> _Try it_
Could you report every line of the listing below that holds the word "nodes"?

> _Records for processing_
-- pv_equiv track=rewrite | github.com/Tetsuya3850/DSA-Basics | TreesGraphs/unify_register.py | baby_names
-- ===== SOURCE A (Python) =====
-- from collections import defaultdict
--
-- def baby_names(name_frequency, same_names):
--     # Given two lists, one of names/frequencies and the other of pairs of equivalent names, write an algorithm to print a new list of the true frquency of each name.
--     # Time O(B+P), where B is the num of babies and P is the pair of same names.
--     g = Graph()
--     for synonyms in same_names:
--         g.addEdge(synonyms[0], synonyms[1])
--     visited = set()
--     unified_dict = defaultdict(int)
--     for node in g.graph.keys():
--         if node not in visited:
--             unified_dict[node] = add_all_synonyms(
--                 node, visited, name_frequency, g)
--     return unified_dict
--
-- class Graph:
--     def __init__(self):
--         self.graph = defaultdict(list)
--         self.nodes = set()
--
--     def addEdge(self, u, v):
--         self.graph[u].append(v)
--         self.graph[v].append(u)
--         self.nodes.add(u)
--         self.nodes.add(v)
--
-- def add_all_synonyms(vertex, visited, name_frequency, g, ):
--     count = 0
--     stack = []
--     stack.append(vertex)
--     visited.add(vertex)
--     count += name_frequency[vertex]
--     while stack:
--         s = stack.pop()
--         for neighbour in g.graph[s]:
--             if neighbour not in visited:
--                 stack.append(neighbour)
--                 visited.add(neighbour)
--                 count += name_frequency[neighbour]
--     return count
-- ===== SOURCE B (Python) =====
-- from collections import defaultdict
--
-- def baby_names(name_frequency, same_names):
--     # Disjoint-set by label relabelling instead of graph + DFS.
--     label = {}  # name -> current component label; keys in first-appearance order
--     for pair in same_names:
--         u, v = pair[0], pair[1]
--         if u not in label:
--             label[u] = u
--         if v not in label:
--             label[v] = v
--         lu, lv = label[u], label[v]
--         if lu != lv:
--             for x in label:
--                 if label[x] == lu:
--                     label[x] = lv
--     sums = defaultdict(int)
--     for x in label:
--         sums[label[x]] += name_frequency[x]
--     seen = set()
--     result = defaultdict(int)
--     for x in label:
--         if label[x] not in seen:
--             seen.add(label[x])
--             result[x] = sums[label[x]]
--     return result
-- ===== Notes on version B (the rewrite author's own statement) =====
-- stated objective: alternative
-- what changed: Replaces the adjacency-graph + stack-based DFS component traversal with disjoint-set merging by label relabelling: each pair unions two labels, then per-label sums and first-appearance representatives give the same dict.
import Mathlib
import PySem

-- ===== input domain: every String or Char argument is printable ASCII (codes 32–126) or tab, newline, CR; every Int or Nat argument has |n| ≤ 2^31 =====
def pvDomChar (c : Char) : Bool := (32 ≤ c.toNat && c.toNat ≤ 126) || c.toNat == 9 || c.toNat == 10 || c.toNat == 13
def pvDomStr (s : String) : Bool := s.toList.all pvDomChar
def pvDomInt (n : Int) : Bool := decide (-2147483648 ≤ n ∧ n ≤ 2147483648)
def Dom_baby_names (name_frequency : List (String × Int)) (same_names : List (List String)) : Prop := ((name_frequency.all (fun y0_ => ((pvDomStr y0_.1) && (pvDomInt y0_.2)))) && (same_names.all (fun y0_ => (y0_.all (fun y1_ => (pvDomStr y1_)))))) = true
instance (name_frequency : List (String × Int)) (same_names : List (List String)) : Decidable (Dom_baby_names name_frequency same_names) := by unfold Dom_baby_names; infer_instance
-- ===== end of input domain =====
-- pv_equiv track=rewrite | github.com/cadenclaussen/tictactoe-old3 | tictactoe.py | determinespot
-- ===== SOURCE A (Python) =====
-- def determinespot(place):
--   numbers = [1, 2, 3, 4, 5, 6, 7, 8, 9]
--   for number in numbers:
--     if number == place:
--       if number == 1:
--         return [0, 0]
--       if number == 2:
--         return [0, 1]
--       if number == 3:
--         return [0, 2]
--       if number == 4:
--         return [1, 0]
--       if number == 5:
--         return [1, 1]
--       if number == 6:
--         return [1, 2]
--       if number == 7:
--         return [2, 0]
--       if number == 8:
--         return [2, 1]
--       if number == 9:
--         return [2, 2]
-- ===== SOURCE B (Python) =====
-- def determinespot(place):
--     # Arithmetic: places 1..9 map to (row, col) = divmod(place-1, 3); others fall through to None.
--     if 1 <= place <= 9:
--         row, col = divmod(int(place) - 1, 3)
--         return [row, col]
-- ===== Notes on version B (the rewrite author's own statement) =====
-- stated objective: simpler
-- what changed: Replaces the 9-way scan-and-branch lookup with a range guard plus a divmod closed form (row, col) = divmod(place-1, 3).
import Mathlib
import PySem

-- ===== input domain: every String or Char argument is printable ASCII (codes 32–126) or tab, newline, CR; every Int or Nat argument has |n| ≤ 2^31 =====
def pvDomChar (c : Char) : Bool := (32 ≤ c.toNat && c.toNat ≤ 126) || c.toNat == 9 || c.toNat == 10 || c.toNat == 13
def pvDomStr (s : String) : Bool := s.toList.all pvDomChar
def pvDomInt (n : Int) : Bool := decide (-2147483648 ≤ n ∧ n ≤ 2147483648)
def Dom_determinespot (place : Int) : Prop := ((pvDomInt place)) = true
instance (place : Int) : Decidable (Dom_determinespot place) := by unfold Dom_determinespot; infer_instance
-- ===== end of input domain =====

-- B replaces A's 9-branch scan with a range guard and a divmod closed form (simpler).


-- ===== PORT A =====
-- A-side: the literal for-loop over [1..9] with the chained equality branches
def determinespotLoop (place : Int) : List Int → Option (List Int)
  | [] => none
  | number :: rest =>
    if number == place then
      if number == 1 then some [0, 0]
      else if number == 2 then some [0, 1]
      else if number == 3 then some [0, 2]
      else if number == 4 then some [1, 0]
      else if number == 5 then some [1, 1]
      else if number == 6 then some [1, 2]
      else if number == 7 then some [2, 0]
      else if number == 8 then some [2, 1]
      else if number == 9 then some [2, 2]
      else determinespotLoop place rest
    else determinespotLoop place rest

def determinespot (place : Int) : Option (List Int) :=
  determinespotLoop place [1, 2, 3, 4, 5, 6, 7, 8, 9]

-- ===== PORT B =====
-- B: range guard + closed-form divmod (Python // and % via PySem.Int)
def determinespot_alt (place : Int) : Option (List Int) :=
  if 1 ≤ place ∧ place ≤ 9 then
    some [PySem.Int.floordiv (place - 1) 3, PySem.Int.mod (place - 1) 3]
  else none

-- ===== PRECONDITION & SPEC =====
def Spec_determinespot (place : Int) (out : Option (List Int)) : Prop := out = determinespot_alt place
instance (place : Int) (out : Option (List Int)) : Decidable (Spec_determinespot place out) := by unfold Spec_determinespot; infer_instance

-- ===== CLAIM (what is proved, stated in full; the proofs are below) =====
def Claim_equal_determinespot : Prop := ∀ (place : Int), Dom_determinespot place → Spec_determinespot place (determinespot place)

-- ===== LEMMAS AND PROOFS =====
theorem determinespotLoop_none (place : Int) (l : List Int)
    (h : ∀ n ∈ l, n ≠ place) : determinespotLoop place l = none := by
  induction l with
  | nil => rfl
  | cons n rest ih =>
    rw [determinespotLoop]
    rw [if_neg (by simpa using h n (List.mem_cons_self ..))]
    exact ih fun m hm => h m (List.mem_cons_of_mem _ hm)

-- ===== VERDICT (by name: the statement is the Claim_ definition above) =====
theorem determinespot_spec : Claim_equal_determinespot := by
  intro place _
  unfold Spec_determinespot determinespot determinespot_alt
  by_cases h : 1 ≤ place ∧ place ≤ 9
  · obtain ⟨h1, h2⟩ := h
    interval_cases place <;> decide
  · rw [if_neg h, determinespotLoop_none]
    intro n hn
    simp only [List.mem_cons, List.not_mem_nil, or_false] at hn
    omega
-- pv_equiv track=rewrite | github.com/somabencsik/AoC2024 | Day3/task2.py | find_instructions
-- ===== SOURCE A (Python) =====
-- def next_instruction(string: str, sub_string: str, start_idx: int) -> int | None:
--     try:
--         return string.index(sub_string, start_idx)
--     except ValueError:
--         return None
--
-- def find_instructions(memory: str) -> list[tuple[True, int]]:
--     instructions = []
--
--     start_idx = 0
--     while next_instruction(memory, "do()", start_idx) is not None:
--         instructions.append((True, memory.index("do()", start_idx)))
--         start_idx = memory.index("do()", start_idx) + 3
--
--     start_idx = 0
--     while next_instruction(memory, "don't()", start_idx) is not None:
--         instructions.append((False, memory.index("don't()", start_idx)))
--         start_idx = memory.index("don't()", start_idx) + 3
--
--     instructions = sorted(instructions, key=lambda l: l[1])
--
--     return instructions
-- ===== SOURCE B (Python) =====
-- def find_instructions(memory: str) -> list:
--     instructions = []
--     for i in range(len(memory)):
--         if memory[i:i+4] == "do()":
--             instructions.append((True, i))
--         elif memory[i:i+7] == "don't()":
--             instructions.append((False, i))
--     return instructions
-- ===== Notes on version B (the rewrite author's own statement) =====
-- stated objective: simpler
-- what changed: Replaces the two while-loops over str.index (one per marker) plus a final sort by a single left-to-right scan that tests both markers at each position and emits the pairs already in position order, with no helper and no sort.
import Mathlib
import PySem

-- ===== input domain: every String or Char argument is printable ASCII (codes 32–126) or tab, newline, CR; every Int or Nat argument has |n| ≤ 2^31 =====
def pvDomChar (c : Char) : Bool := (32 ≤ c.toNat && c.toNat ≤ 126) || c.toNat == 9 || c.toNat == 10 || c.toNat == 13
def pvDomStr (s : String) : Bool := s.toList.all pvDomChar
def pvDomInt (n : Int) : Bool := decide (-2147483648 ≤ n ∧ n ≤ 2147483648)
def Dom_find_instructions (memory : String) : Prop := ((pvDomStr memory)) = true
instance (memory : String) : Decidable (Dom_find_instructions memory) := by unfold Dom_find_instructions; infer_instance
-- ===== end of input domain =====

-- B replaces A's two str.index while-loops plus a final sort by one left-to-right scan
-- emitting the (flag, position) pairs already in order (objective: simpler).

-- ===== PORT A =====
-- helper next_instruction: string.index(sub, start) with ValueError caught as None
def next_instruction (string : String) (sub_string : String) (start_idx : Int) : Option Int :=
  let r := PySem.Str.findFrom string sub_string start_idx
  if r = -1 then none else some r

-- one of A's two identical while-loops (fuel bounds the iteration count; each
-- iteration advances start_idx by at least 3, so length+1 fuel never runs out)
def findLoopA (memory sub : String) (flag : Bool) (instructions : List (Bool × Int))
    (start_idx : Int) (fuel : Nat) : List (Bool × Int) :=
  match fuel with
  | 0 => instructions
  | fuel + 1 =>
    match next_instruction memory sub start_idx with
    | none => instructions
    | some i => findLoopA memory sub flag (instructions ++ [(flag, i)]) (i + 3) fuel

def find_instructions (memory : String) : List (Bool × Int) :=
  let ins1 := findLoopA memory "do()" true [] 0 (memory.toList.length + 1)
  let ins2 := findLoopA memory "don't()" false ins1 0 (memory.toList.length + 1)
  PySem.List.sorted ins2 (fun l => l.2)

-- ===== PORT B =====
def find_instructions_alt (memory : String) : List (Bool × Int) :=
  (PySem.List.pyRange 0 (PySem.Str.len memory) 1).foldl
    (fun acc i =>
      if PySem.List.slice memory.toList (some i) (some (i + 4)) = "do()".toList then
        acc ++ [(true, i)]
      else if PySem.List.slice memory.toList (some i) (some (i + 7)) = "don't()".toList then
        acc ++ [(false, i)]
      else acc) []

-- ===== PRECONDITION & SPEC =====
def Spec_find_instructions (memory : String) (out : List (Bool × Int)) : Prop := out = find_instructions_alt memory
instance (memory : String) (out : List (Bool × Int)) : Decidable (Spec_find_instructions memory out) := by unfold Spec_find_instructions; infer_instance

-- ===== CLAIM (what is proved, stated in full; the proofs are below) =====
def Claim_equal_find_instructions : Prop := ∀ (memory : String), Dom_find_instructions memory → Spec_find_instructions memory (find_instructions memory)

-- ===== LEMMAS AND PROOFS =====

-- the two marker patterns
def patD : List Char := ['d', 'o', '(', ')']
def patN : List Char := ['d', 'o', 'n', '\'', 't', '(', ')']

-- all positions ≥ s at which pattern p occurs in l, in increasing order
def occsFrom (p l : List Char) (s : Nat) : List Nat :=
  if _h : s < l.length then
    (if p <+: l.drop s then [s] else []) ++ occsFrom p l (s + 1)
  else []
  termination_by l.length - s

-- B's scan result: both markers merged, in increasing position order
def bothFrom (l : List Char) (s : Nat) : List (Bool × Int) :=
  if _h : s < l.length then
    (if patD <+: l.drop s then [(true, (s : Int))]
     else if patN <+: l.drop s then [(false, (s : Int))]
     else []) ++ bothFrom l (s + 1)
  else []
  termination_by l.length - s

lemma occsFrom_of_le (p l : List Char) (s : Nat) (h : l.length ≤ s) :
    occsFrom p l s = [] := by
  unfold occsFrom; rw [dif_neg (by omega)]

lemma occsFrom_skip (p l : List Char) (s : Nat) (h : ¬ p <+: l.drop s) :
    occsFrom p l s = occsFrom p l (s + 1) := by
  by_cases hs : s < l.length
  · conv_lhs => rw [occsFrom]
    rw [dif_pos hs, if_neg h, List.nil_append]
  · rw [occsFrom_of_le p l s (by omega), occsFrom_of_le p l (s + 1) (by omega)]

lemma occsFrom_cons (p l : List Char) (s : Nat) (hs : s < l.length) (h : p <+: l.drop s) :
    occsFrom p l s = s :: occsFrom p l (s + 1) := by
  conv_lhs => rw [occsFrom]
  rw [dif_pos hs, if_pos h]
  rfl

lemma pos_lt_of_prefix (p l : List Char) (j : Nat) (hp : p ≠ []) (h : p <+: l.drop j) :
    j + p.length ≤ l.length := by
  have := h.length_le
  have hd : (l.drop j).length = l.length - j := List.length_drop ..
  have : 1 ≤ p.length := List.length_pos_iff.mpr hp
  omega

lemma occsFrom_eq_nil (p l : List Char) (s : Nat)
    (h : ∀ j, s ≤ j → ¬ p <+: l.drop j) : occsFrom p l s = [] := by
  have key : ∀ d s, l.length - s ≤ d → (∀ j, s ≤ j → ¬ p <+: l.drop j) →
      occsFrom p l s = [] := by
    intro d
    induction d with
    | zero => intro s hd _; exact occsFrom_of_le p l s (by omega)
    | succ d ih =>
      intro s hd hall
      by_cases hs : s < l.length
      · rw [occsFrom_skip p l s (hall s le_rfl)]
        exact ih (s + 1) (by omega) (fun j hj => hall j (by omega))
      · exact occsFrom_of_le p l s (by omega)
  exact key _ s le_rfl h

> _Response below_
--         self.nodes = set()
--         self.nodes.add(u)
--         self.nodes.add(v)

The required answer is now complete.